Das nennt man Rasse, würden rohe Sportsleute sagen! dachte ich bei dem lieblichen Anblick.

Im Wirtshause angekommen, wunderte ich mich, mit welcher Umsicht und geräuschlosen Sorgfalt, mit wenig Worten, sie eine gute Bewirtung anzuordnen wußte und so aufmerksam für mich sorgte, wie ein Hausmütterchen. Das ließ mich vermuten, daß sie in Amerika ihre Zeit in Städten und guten Häusern zugebracht habe; allein die Erzählungen und Schilderungen ihres Schicksals, die sie während des Nachtessens mit anmutiger Laune mir sowohl als den mit zuhorchenden Wirtsleuten zum besten gab, deuteten im Gegenteil darauf hin, daß sie im Kampfe mit der Not der Menschen, und indem sie ihre Auswanderungsgenossen geradezu erziehen und zusammenhalten mußte, sich selbst notgedrungen veredelt und höher gehoben hatte.

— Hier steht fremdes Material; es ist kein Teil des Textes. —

-- pv_equiv track=rewrite | github.com/jasonbrackman/aquaq_2023 | src/q_23.py | _in_dia
-- ===== SOURCE A (Python) =====
-- from typing import List
--
-- def _in_dia(gram: str, cypher: List[str]) -> str:
--     results = []
--     for c in list(gram):
--         for col in range(len(cypher[0])):
--             line = [c[col] for c in cypher]
--             if c in line:
--                 results.append((col, line.index(c)))
--
--     if len(results) == 2:
--         col1, row1 = results[0]
--         col2, row2 = results[1]
--
--         a = cypher[row1][col2]
--         b = cypher[row2][col1]
--         return a + b
--     return ""
-- ===== SOURCE B (Python) =====
-- from typing import List
--
-- def _in_dia(gram: str, cypher: List[str]) -> str:
--     # One pass over the grid columns: index, per distinct char, its (col, first-row)
--     # occurrences; then each gram char is answered by a dictionary lookup.
--     index = {}
--     col = 0
--     for column in zip(*cypher):
--         seen = set()
--         row = 0
--         for ch in column:
--             if ch not in seen:
--                 seen.add(ch)
--                 index.setdefault(ch, []).append((col, row))
--             row += 1
--         col += 1
--     results = []
--     for c in gram:
--         results += index.get(c, [])
--     if len(results) == 2:
--         (col1, row1), (col2, row2) = results
--         return cypher[row1][col2] + cypher[row2][col1]
--     return ""
-- ===== Notes on version B (the rewrite author's own statement) =====
-- stated objective: faster
-- what changed: Instead of rescanning every grid column for every gram character, B makes one pass over the grid columns (via zip) building a char -> list of (col, first-row) index, then answers each gram character by a dictionary lookup.
import Mathlib
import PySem

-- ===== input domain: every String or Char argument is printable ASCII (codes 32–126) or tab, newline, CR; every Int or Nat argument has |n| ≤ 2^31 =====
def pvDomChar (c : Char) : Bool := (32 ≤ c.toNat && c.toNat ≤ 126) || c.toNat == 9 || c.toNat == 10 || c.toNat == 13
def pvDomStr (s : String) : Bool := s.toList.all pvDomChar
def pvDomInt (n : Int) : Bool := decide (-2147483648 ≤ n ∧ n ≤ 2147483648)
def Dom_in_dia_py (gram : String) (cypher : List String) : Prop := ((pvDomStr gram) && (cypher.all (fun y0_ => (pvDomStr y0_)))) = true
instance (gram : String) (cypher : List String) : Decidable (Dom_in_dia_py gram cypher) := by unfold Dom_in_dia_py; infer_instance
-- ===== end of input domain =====

-- B replaces A's per-gram-char rescan of every grid column by a single pass over the
-- grid columns building a char -> (col, first-row) index, then one lookup per gram char.


-- ===== PORT A =====
def in_dia_py (gram : String) (cypher : List String) : String :=
  let results : List (Int × Int) := gram.toList.foldl (fun acc c =>
    (PySem.List.pyRange 0 (PySem.Str.len (cypher.headD "")) 1).foldl (fun acc2 col =>
      let line : List Char := cypher.map (fun s => (PySem.Str.pyGet? s col).getD ' ')
      if c ∈ line then acc2 ++ [(col, ((PySem.List.index? line c).getD 0 : Int))] else acc2) acc) []
  match results with
  | [(col1, row1), (col2, row2)] =>
      String.ofList [(PySem.Str.pyGet? ((PySem.List.pyGet? cypher row1).getD "") col2).getD ' ',
                     (PySem.Str.pyGet? ((PySem.List.pyGet? cypher row2).getD "") col1).getD ' ']
  | _ => ""

-- ===== PORT B =====
-- zip(*cypher): the list of columns, truncated to the shortest row (Python's zip rule)
def pvZipStar (rows : List String) : List (List Char) :=
  (List.range (((rows.map (fun s => s.toList.length)).min?).getD 0)).map
    (fun j => rows.map (fun s => s.toList.getD j ' '))

-- inner loop over one column's chars (`row` counter, `seen`, the dict `index`);
-- Python's index.setdefault(ch, []).append((col, row)) is d.modify ch [] (· ++ [(col, row)])
def pvScanCol (col : Int) (chs : List Char) (row : Int) (seen : PySem.Set Char)
    (d : PySem.Dict Char (List (Int × Int))) : PySem.Dict Char (List (Int × Int)) :=
  match chs with
  | [] => d
  | ch :: rest =>
    if seen.contains ch then pvScanCol col rest (row + 1) seen d
    else pvScanCol col rest (row + 1) (seen.add ch) (d.modify ch [] (fun v => v ++ [(col, row)]))

-- the final unpack-and-cross step of B (same code as B's Python tail)
def pvAnswer (cypher : List String) (results : List (Int × Int)) : String :=
  if results.length = 2 then
    let p := results.getD 0 (0, 0)
    let q := results.getD 1 (0, 0)
    String.ofList [(PySem.Str.pyGet? ((PySem.List.pyGet? cypher p.2).getD "") q.1).getD ' ',
                   (PySem.Str.pyGet? ((PySem.List.pyGet? cypher q.2).getD "") p.1).getD ' ']
  else ""

def in_dia_py_alt (gram : String) (cypher : List String) : String :=
  let index := ((pvZipStar cypher).foldl
    (fun (st : PySem.Dict Char (List (Int × Int)) × Int) column =>
      (pvScanCol st.2 column 0 PySem.Set.empty st.1, st.2 + 1))
    (PySem.Dict.empty, 0)).1
  let results : List (Int × Int) := gram.toList.foldl (fun acc c => acc ++ index.getD c []) []
  pvAnswer cypher results

-- ===== PRECONDITION & SPEC =====
-- A raises IndexError iff gram is nonempty and the grid is empty or has a row shorter
-- than row 0; Pre_ excludes exactly those inputs.
def Pre_in_dia_py (gram : String) (cypher : List String) : Prop :=
  gram = "" ∨ (cypher ≠ [] ∧ ∀ s ∈ cypher, (cypher.headD "").toList.length ≤ s.toList.length)
instance (gram : String) (cypher : List String) : Decidable (Pre_in_dia_py gram cypher) := by
  unfold Pre_in_dia_py; infer_instance
def pvWitness_in_dia_py : String × List String := ("ab", ["ax", "yb"])

def Spec_in_dia_py (gram : String) (cypher : List String) (out : String) : Prop := out = in_dia_py_alt gram cypher
instance (gram : String) (cypher : List String) (out : String) : Decidable (Spec_in_dia_py gram cypher out) := by unfold Spec_in_dia_py; infer_instance

-- ===== CLAIM (what is proved, stated in full; the proofs are below) =====
def Claim_equal_in_dia_py : Prop := ∀ (gram : String) (cypher : List String), Dom_in_dia_py gram cypher → Pre_in_dia_py gram cypher → Spec_in_dia_py gram cypher (in_dia_py gram cypher)

-- ===== LEMMAS AND PROOFS =====

-- A's contribution of one column for one gram char
def pvContrib (c : Char) (col : Int) (chs : List Char) : List (Int × Int) :=
  if c ∈ chs then [(col, ((PySem.List.index? chs c).getD 0 : Int))] else []

-- B's flattened contributions of a list of columns starting at column number col0
def pvColsFlat (c : Char) (col0 : Int) : List (List Char) → List (Int × Int)
  | [] => []
  | chs :: rest => pvContrib c col0 chs ++ pvColsFlat c (col0 + 1) rest

theorem pv_idx_cons (c ch : Char) (rest : List Char) (hch : ch ≠ c) (hm : c ∈ rest) (row : Int) :
    row + 1 + ((PySem.List.index? rest c).getD 0 : Int)
      = row + ((PySem.List.index? (ch :: rest) c).getD 0 : Int) := by
  rw [PySem.List.index?_cons_of_ne rest hch]
  rcases ho : PySem.List.index? rest c with _ | k
  · rw [PySem.List.index?_eq_none_iff] at ho; exact absurd hm ho
  · simp; ring

theorem pvScanCol_getD (c : Char) (col : Int) :
    ∀ (chs : List Char) (row : Int) (seen : PySem.Set Char)
      (d : PySem.Dict Char (List (Int × Int))),
      (pvScanCol col chs row seen d).getD c [] =
        d.getD c [] ++ (if c ∉ seen ∧ c ∈ chs
          then [(col, row + ((PySem.List.index? chs c).getD 0 : Int))] else []) := by
  intro chs
  induction chs with
  | nil => intro row seen d; simp [pvScanCol]
  | cons ch rest ih =>
    intro row seen d
    by_cases hs : ch ∈ seen
    · rw [show pvScanCol col (ch :: rest) row seen d
          = pvScanCol col rest (row + 1) seen d by
            simp [pvScanCol, PySem.Set.contains, hs], ih]
      congr 1
      by_cases hch : ch = c
      · subst hch; simp [hs]
      · by_cases hm : c ∈ rest
        · simp only [hm, List.mem_cons, Ne.symm hch, false_or, and_true]
          rw [pv_idx_cons c ch rest hch hm row]
        · simp [hm, Ne.symm hch]
    · rw [show pvScanCol col (ch :: rest) row seen d
          = pvScanCol col rest (row + 1) (seen.add ch) (d.modify ch [] (fun v => v ++ [(col, row)]))
          by simp [pvScanCol, PySem.Set.contains, hs], ih]
      by_cases hch : ch = c
      · subst hch
        rw [PySem.Dict.getD_modify_self, PySem.List.index?_cons_self]
        simp [hs]
      · rw [PySem.Dict.getD_modify_of_ne _ _ _ (Ne.symm hch)]
        have hadd : c ∈ seen.add ch ↔ c ∈ seen := by
          rw [PySem.Set.mem_add]; simp [Ne.symm hch]
        simp only [hadd]
        congr 1
        by_cases hm : c ∈ rest
        · simp only [hm, List.mem_cons, Ne.symm hch, false_or, and_true]
          rw [pv_idx_cons c ch rest hch hm row]
        · simp [hm, Ne.symm hch]

theorem pvFold_getD (c : Char) :
    ∀ (columns : List (List Char)) (d : PySem.Dict Char (List (Int × Int))) (col0 : Int),
      ((columns.foldl
        (fun (st : PySem.Dict Char (List (Int × Int)) × Int) column =>
          (pvScanCol st.2 column 0 PySem.Set.empty st.1, st.2 + 1)) (d, col0)).1).getD c [] =
        d.getD c [] ++ pvColsFlat c col0 columns := by
  intro columns
  induction columns with
  | nil => intro d col0; simp [pvColsFlat]
  | cons chs rest ih =>
    intro d col0
    rw [List.foldl_cons, ih, pvColsFlat, pvScanCol_getD, ← List.append_assoc]
    congr 2
    simp [pvContrib, PySem.Set.empty]

theorem pvColsFlat_map_range (c : Char) :
    ∀ (n : Nat) (g : Nat → List Char) (col0 : Int),
      pvColsFlat c col0 ((List.range n).map g) =
        (List.range n).flatMap (fun (j : Nat) => pvContrib c (col0 + (j : Int)) (g j)) := by
  intro n
  induction n with
  | zero => intro g col0; simp [pvColsFlat]
  | succ m ih =>
    intro g col0
    rw [List.range_succ_eq_map]
    simp only [List.map_cons, List.map_map, List.flatMap_cons, List.flatMap_map]
    rw [pvColsFlat,
      show List.map (g ∘ Nat.succ) (List.range m) = List.map (fun j => g (j + 1)) (List.range m)
        from rfl,
      ih (fun j => g (j + 1)) (col0 + 1)]
    simp only [Nat.cast_zero, add_zero]
    congr 1
    congr 1
    funext j
    have h1 : col0 + 1 + (j : Int) = col0 + ((Nat.succ j : Nat) : Int) := by push_cast; ring
    rw [h1]

theorem pvInnerA (c : Char) (cypher : List String) :
    ∀ (cols : List Int) (acc : List (Int × Int)),
      cols.foldl (fun acc2 col =>
        let line : List Char := cypher.map (fun s => (PySem.Str.pyGet? s col).getD ' ')
        if c ∈ line then acc2 ++ [(col, ((PySem.List.index? line c).getD 0 : Int))] else acc2) acc
      = acc ++ cols.flatMap (fun col =>
          pvContrib c col (cypher.map (fun s => (PySem.Str.pyGet? s col).getD ' '))) := by
  intro cols
  induction cols with
  | nil => intro acc; simp
  | cons col rest ih =>
    intro acc
    rw [List.foldl_cons, List.flatMap_cons]
    simp only []
    by_cases hm : c ∈ cypher.map (fun s => (PySem.Str.pyGet? s col).getD ' ')
    · rw [if_pos hm, ih, ← List.append_assoc]
      congr 2
      unfold pvContrib
      rw [if_pos hm]
    · rw [if_neg hm, ih]
      congr 1
      unfold pvContrib
      rw [if_neg hm]
      simp

-- under Pre_, the minimum row length is row 0's length
theorem pvMinLen (cypher : List String) (hne : cypher ≠ [])
    (hb : ∀ s ∈ cypher, (cypher.headD "").toList.length ≤ s.toList.length) :
    ((cypher.map (fun s => s.toList.length)).min?).getD 0 = (cypher.headD "").toList.length := by
  have h1 : (cypher.map (fun s => s.toList.length)).min?
      = some (cypher.headD "").toList.length := by
    rw [List.min?_eq_some_iff]
    constructor
    · rcases cypher with _ | ⟨s, rest⟩
      · exact absurd rfl hne
      · simp
    · intro b hbmem
      rcases List.mem_map.mp hbmem with ⟨s, hsmem, rfl⟩
      exact hb s hsmem
  rw [h1]; rfl

theorem pvPerChar (c : Char) (cypher : List String) (hne : cypher ≠ [])
    (hb : ∀ s ∈ cypher, (cypher.headD "").toList.length ≤ s.toList.length) :
    (PySem.List.pyRange 0 (PySem.Str.len (cypher.headD "")) 1).flatMap (fun col =>
        pvContrib c col (cypher.map (fun s => (PySem.Str.pyGet? s col).getD ' ')))
      = pvColsFlat c 0 (pvZipStar cypher) := by
  rw [PySem.Str.len_eq]
  rw [show PySem.List.pyRange 0 ((cypher.headD "").toList.length : Int) 1
      = PySem.List.pyRange 0 ((cypher.headD "").toList.length : Int) from rfl]
  rw [PySem.List.pyRange_zero_natCast, pvZipStar, pvMinLen cypher hne hb,
    pvColsFlat_map_range, List.flatMap_map]
  congr 1
  funext j
  rw [zero_add]
  congr 1
  apply List.map_congr_left
  intro s _
  rw [PySem.Str.pyGet?_natCast, List.getD_eq_getElem?_getD]

theorem pvGramFold (cypher : List String)
    (index : PySem.Dict Char (List (Int × Int)))
    (h : ∀ c : Char,
      (PySem.List.pyRange 0 (PySem.Str.len (cypher.headD "")) 1).flatMap (fun col =>
        pvContrib c col (cypher.map (fun s => (PySem.Str.pyGet? s col).getD ' ')))
      = index.getD c []) :
    ∀ (l : List Char) (acc : List (Int × Int)),
      l.foldl (fun acc c =>
        (PySem.List.pyRange 0 (PySem.Str.len (cypher.headD "")) 1).foldl (fun acc2 col =>
          let line : List Char := cypher.map (fun s => (PySem.Str.pyGet? s col).getD ' ')
          if c ∈ line then acc2 ++ [(col, ((PySem.List.index? line c).getD 0 : Int))] else acc2) acc) acc
      = l.foldl (fun acc c => acc ++ index.getD c []) acc := by
  intro l
  induction l with
  | nil => intro acc; rfl
  | cons c rest ih =>
    intro acc
    rw [List.foldl_cons, List.foldl_cons, pvInnerA, h c]
    exact ih _

-- ===== VERDICT (by name: the statement is the Claim_ definition above) =====
-- A's inline match equals B's pvAnswer on every results list
theorem pvMatch_eq_answer (cypher : List String) (results : List (Int × Int)) :
    (match results with
      | [(col1, row1), (col2, row2)] =>
          String.ofList [(PySem.Str.pyGet? ((PySem.List.pyGet? cypher row1).getD "") col2).getD ' ',
                         (PySem.Str.pyGet? ((PySem.List.pyGet? cypher row2).getD "") col1).getD ' ']
      | _ => "")
      = pvAnswer cypher results := by
  rcases results with _ | ⟨⟨a, b⟩, _ | ⟨⟨e, f⟩, _ | ⟨⟨u, v⟩, t⟩⟩⟩
  · rfl
  · rfl
  · rfl
  · show "" = pvAnswer cypher _
    unfold pvAnswer
    rw [if_neg (by simp)]

theorem in_dia_py_spec : Claim_equal_in_dia_py := by
  intro gram cypher _ hpre
  unfold Spec_in_dia_py
  rcases hpre with h | ⟨hne, hb⟩
  · subst h; rfl
  · unfold in_dia_py in_dia_py_alt
    have hidx : ∀ c : Char,
        (PySem.List.pyRange 0 (PySem.Str.len (cypher.headD "")) 1).flatMap (fun col =>
          pvContrib c col (cypher.map (fun s => (PySem.Str.pyGet? s col).getD ' ')))
        = (((pvZipStar cypher).foldl
            (fun (st : PySem.Dict Char (List (Int × Int)) × Int) column =>
              (pvScanCol st.2 column 0 PySem.Set.empty st.1, st.2 + 1))
            (PySem.Dict.empty, 0)).1).getD c [] := by
      intro c
      rw [pvPerChar c cypher hne hb, pvFold_getD c (pvZipStar cypher) PySem.Dict.empty 0]
      simp [pysem]
    rw [pvGramFold cypher (((pvZipStar cypher).foldl
        (fun (st : PySem.Dict Char (List (Int × Int)) × Int) column =>
          (pvScanCol st.2 column 0 PySem.Set.empty st.1, st.2 + 1))
        (PySem.Dict.empty, 0)).1) hidx]
    exact pvMatch_eq_answer cypher _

Als sie nämlich mit ihren Landsleuten an Ort und Stelle der Ansiedlung gelangt und andere dazu gestoßen waren, zeigte sich fast die ganze Gesellschaft als nicht ausdauernd und ungeschickt bei Widerwärtigkeiten, sowie sich auch die übrigen Eigenschaften, welche die Auswanderung veranlaßt, nicht sogleich verloren. Judith, als die meisten Mittel besitzend, hatte den größten Teil des Bodens angekauft; sie ließ jedoch ihr Land von den andern benutzen und begnügte sich, eine Art Handelskontor für die verschiedenen Bedürfnisse der kleinen Kolonie zu führen. Wie sie aber sah, daß die Genossen sie am Schaden ließen und sie verarmen würde, änderte sie das Verfahren. Sie zog ihr Land wieder an sich, ließ es um den Tagelohn von denen bearbeiten, die für eigene Rechnung zu träg dazu gewesen, und so brachte sie alle miteinander dazu, sich zu rühren. Sie setzte den Weibern die Köpfe zurecht, pflegte die kranken Kinder und erzog die gesunden, kurz, der Selbsterhaltungstrieb war mit einer großen Opferfähigkeit so glücklich in ihr gemischt, daß sie die Leute und mit ihnen sich selbst so lange über Wasser hielt, bis ein bedeutender Verbindungsweg in die Nähe der Ansiedlung kam und mit demselben eine wachsende Zahl von kräftigeren Elementen, die schon geschult waren, so daß zusehends die Wendung zum Bessern für alle eintrat. Während der ganzen Zeit aber hatte sie die Bewerbungen um ihre Person abzuwehren, was sie mehr im Scherze andeutete, als ernsthaft erwähnte; zeitweise, wenn gefährliche Abenteurer sich herbeimachten und die Sicherheit bedrohten, hielt sie sich sogar Waffen und verließ sich nur auf sich selber.